+++ Excerpted data
lemma pv_pos_fold (l : List String) :
    ∀ (j : Nat) (init : List (String × Int)),
      (((PySem.List.enumerate l (j : Int)).foldl
          (fun (d : PySem.Dict String Int) p => if d.contains p.2 then d else d.insert p.2 p.1)
          ⟨init⟩).items)
      = init ++ ((PySem.List.dedup l).filter
            (fun s => !(init.map Prod.fst).contains s)).map
            (fun s => (s, ((j : Int) + (l.idxOf s : Int)))) := by
  induction l with
  | nil =>
    intro j init
    simp [PySem.List.enumerate_nil, PySem.List.dedup_eq_ofList, PySem.Set.ofList_nil]
  | cons s l ih =>
    intro j init
    rw [PySem.List.enumerate_cons]
    simp only [List.foldl_cons]
    by_cases hs : s ∈ init.map Prod.fst
    · have hc : (⟨init⟩ : PySem.Dict String Int).contains s = true := by
        rcases List.mem_map.mp hs with ⟨p, hp, hps⟩
        simp only [PySem.Dict.contains, List.any_eq_true]
        exact ⟨p, hp, by simp [hps]⟩
      rw [hc]
      simp only [if_true]
      have hj1 : ((j : Int) + 1) = ((j + 1 : Nat) : Int) := by push_cast; ring
      rw [hj1, ih (j + 1) init]
      congr 1
      rw [PySem.List.dedup_eq_ofList (s :: l), PySem.Set.ofList_cons]
      have hPs : (!(init.map Prod.fst).contains s) = false := by
        rw [List.contains_eq_mem]; simp [hs]
      rw [List.filter_cons_of_neg (by rw [hPs]; simp)]
      simp only [PySem.Set.discard, List.filter_filter]
      have hflt : (PySem.Set.ofList l).filter
            (fun t => (!(init.map Prod.fst).contains t) && !(t == s))
          = (PySem.Set.ofList l).filter (fun t => !(init.map Prod.fst).contains t) := by
        apply List.filter_congr
        intro t _
        by_cases ht : t ∈ init.map Prod.fst
        · rw [List.contains_eq_mem]; simp [ht]
        · rw [List.contains_eq_mem]
          simp only [ht, decide_false, Bool.not_false, Bool.true_and]
          have : t ≠ s := fun h => ht (h ▸ hs)
          simp [this]
      rw [hflt]
      exact pv_tail_eq l j s _ (fun t hQ => by
        intro h
        rw [h, List.contains_eq_mem] at hQ
        simp [hs] at hQ)
    · have hc : (⟨init⟩ : PySem.Dict String Int).contains s = false := by
        simp only [PySem.Dict.contains, List.any_eq_false]
        intro p hp
        simp only [beq_iff_eq]
        intro hps
        exact hs (List.mem_map.mpr ⟨p, hp, hps⟩)
      rw [hc]
      simp only [Bool.false_eq_true, if_false]
      have hins : (⟨init⟩ : PySem.Dict String Int).insert s (j : Int)
          = ⟨init ++ [(s, (j : Int))]⟩ := by
        apply PySem.Dict.ext
        rw [PySem.Dict.items_insert_of_not_contains _ _ hc]
      rw [hins]
      have hj1 : ((j : Int) + 1) = ((j + 1 : Nat) : Int) := by push_cast; ring
      rw [hj1, ih (j + 1) (init ++ [(s, (j : Int))])]
      rw [PySem.List.dedup_eq_ofList (s :: l), PySem.Set.ofList_cons]
      have hPs : (!(init.map Prod.fst).contains s) = true := by
        rw [List.contains_eq_mem]; simp [hs]
      rw [List.filter_cons_of_pos (by rw [hPs])]
      rw [List.map_cons]
      have hhead : ((j : Int) + ((List.idxOf s (s :: l) : Nat) : Int)) = (j : Int) := by
        simp
      rw [hhead, List.append_assoc]
      congr 1
      rw [List.singleton_append]
      congr 1
      simp only [PySem.Set.discard, List.filter_filter]
      have hflt : (PySem.List.dedup l).filter
            (fun t => !((init ++ [(s, (j : Int))]).map Prod.fst).contains t)
          = (PySem.List.dedup l).filter
            (fun t => (!(init.map Prod.fst).contains t) && !(t == s)) := by
        apply List.filter_congr
        intro t _
        simp only [List.map_append, List.map_cons, List.map_nil]
        rw [List.contains_eq_mem, List.contains_eq_mem]
        by_cases hts : t = s
        · simp [hts]
        · by_cases ht : t ∈ init.map Prod.fst <;> simp [List.mem_append, ht, hts]
      rw [hflt]
      exact pv_tail_eq l j s _ (fun t hQ => by
        intro h
        rw [h] at hQ
        simp at hQ)

-- B's cols loop: folding the per-row zipWith step over any row list rs
lemma pv_cols_fold (f : Int → Int → Bool) (ks : List Int) :
    ∀ (rs : List Int) (g : Int → List Bool),
      rs.foldl (fun cols r => List.zipWith (fun col k => col ++ [f r k]) cols ks) (ks.map g)
      = ks.map (fun k => g k ++ rs.map (fun r => f r k)) := by
  intro rs
  induction rs with
  | nil => intro g; simp
  | cons r rs ih =>
    intro g
    simp only [List.foldl_cons]
    rw [List.zipWith_map_left, pv_zipWith_self]
    rw [ih (fun k => g k ++ [f r k])]
    apply List.map_congr_left
    intro k _
    simp

-- one period of A's block pattern
lemma pv_block_base (c : Nat) (hc : 0 < c) :
    (List.range (2 * c)).map (fun j => decide (j / c % 2 = 0))
    = List.replicate c true ++ List.replicate c false := by
  have h2 : 2 * c = c + c := by omega
  rw [h2, List.range_add, List.map_append, List.map_map]
  congr 1
  · calc (List.range c).map (fun j => decide (j / c % 2 = 0))
        = (List.range c).map (fun _ => true) := by
          apply List.map_congr_left
          intro j hj
          have : j < c := List.mem_range.mp hj
          simp [Nat.div_eq_of_lt this]
      _ = List.replicate c true := by simp [List.map_const']
  · calc (List.range c).map ((fun j => decide (j / c % 2 = 0)) ∘ (fun x => c + x))
        = (List.range c).map (fun _ => false) := by
          apply List.map_congr_left
          intro j hj
          have hj' : j < c := List.mem_range.mp hj
          have hdiv : (c + j) / c = j / c + 1 := by
            have := Nat.add_mul_div_left j 1 hc
            simpa [Nat.mul_one, Nat.add_comm] using this
          simp [Function.comp, hdiv, Nat.div_eq_of_lt hj']
      _ = List.replicate c false := by simp [List.map_const']

-- A's replicated block column, as a map over row indices
lemma pv_block_eq (c : Nat) (hc : 0 < c) :
    ∀ (m : Nat),
      (List.replicate m (List.replicate c true ++ List.replicate c false)).flatten
      = (List.range (2 * c * m)).map (fun j => decide (j / c % 2 = 0)) := by
  intro m
  induction m with
  | zero => simp
  | succ m ih =>
    rw [List.replicate_succ, List.flatten_cons, ih]
    have h1 : 2 * c * (m + 1) = 2 * c + 2 * c * m := by ring
    rw [h1, List.range_add, List.map_append, pv_block_base c hc, List.map_map]
    congr 1
    apply List.map_congr_left
    intro j _
    have hdiv : (2 * c + j) / c = j / c + 2 := by
      have h := Nat.add_mul_div_left j 2 hc
      have h2 : 2 * c + j = j + c * 2 := by ring
      rw [h2, h]
    simp [Function.comp, hdiv, Nat.add_mod_right]

-- per-symbol agreement: A's block column for first index k < n is B's decoded column
lemma pv_col_agree (n k : Nat) (hk : k < n) :
    PySem.List.pyRepeat
      ((PySem.List.pyRange 0 ((2 ^ k : Nat) : Int)).map (fun _ => true) ++
       (PySem.List.pyRange 0 ((2 ^ k : Nat) : Int)).map (fun _ => false))
      ((2 ^ n / (2 ^ k * 2) : Nat) : Int)
    = (PySem.List.pyRange 0 ((2 : Int) ^ n)).map
        (fun r => decide (PySem.Int.mod (PySem.Int.floordiv r ((2 : Int) ^ (((k : Nat) : Int)).toNat)) 2 = 0)) := by
  have hc : 0 < 2 ^ k := Nat.pow_pos (by omega)
  have hdvd : 2 ^ k * 2 ∣ 2 ^ n := by
    have h : (2 : Nat) ^ (k + 1) ∣ 2 ^ n := pow_dvd_pow 2 (by omega)
    simpa [pow_succ] using h
  have hmn : 2 * 2 ^ k * (2 ^ n / (2 ^ k * 2)) = 2 ^ n := by
    have h := Nat.div_mul_cancel hdvd
    calc 2 * 2 ^ k * (2 ^ n / (2 ^ k * 2)) = 2 ^ n / (2 ^ k * 2) * (2 ^ k * 2) := by ring
      _ = 2 ^ n := h
  have hT : (PySem.List.pyRange 0 ((2 ^ k : Nat) : Int)).map (fun _ => true)
      = List.replicate (2 ^ k) true := by
    rw [PySem.List.pyRange_zero_natCast, List.map_map]
    simp [List.map_const']
  have hF : (PySem.List.pyRange 0 ((2 ^ k : Nat) : Int)).map (fun _ => false)
      = List.replicate (2 ^ k) false := by
    rw [PySem.List.pyRange_zero_natCast, List.map_map]
    simp [List.map_const']
  rw [hT, hF]
  simp only [PySem.List.pyRepeat, Int.toNat_natCast]
  rw [pv_block_eq (2 ^ k) hc (2 ^ n / (2 ^ k * 2)), hmn]
  have h2n : ((2 : Int) ^ n) = ((2 ^ n : Nat) : Int) := by push_cast; ring
  rw [h2n, PySem.List.pyRange_zero_natCast, List.map_map]
  apply List.map_congr_left
  intro j _
  have e2 : ((2 : Int) ^ k) = ((2 ^ k : Nat) : Int) := by push_cast; ring
  have e4 : PySem.Int.floordiv (j : Int) ((2 ^ k : Nat) : Int) = ((j / 2 ^ k : Nat) : Int) :=
    PySem.Int.floordiv_natCast j (2 ^ k)
  have e5 : PySem.Int.mod ((j / 2 ^ k : Nat) : Int) 2 = ((j / 2 ^ k % 2 : Nat) : Int) := by
    simpa using PySem.Int.mod_natCast (j / 2 ^ k) 2
  simp only [Function.comp, e2, e4, e5]
  have hiff : (j / 2 ^ k % 2 = 0) ↔ (((j / 2 ^ k % 2 : Nat) : Int) = 0) := by
    exact_mod_cast Iff.rfl
  exact decide_eq_decide.mpr hiff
++++++
[What you need to do]: Return exactly the lines of the data, and only those, from the line with "have e5 : PySem.Int.mod" through the last line, inclusive.

[Solution for this problem]:
  have e5 : PySem.Int.mod ((j / 2 ^ k : Nat) : Int) 2 = ((j / 2 ^ k % 2 : Nat) : Int) := by
    simpa using PySem.Int.mod_natCast (j / 2 ^ k) 2
  simp only [Function.comp, e2, e4, e5]
  have hiff : (j / 2 ^ k % 2 = 0) ↔ (((j / 2 ^ k % 2 : Nat) : Int) = 0) := by
    exact_mod_cast Iff.rfl
  exact decide_eq_decide.mpr hiff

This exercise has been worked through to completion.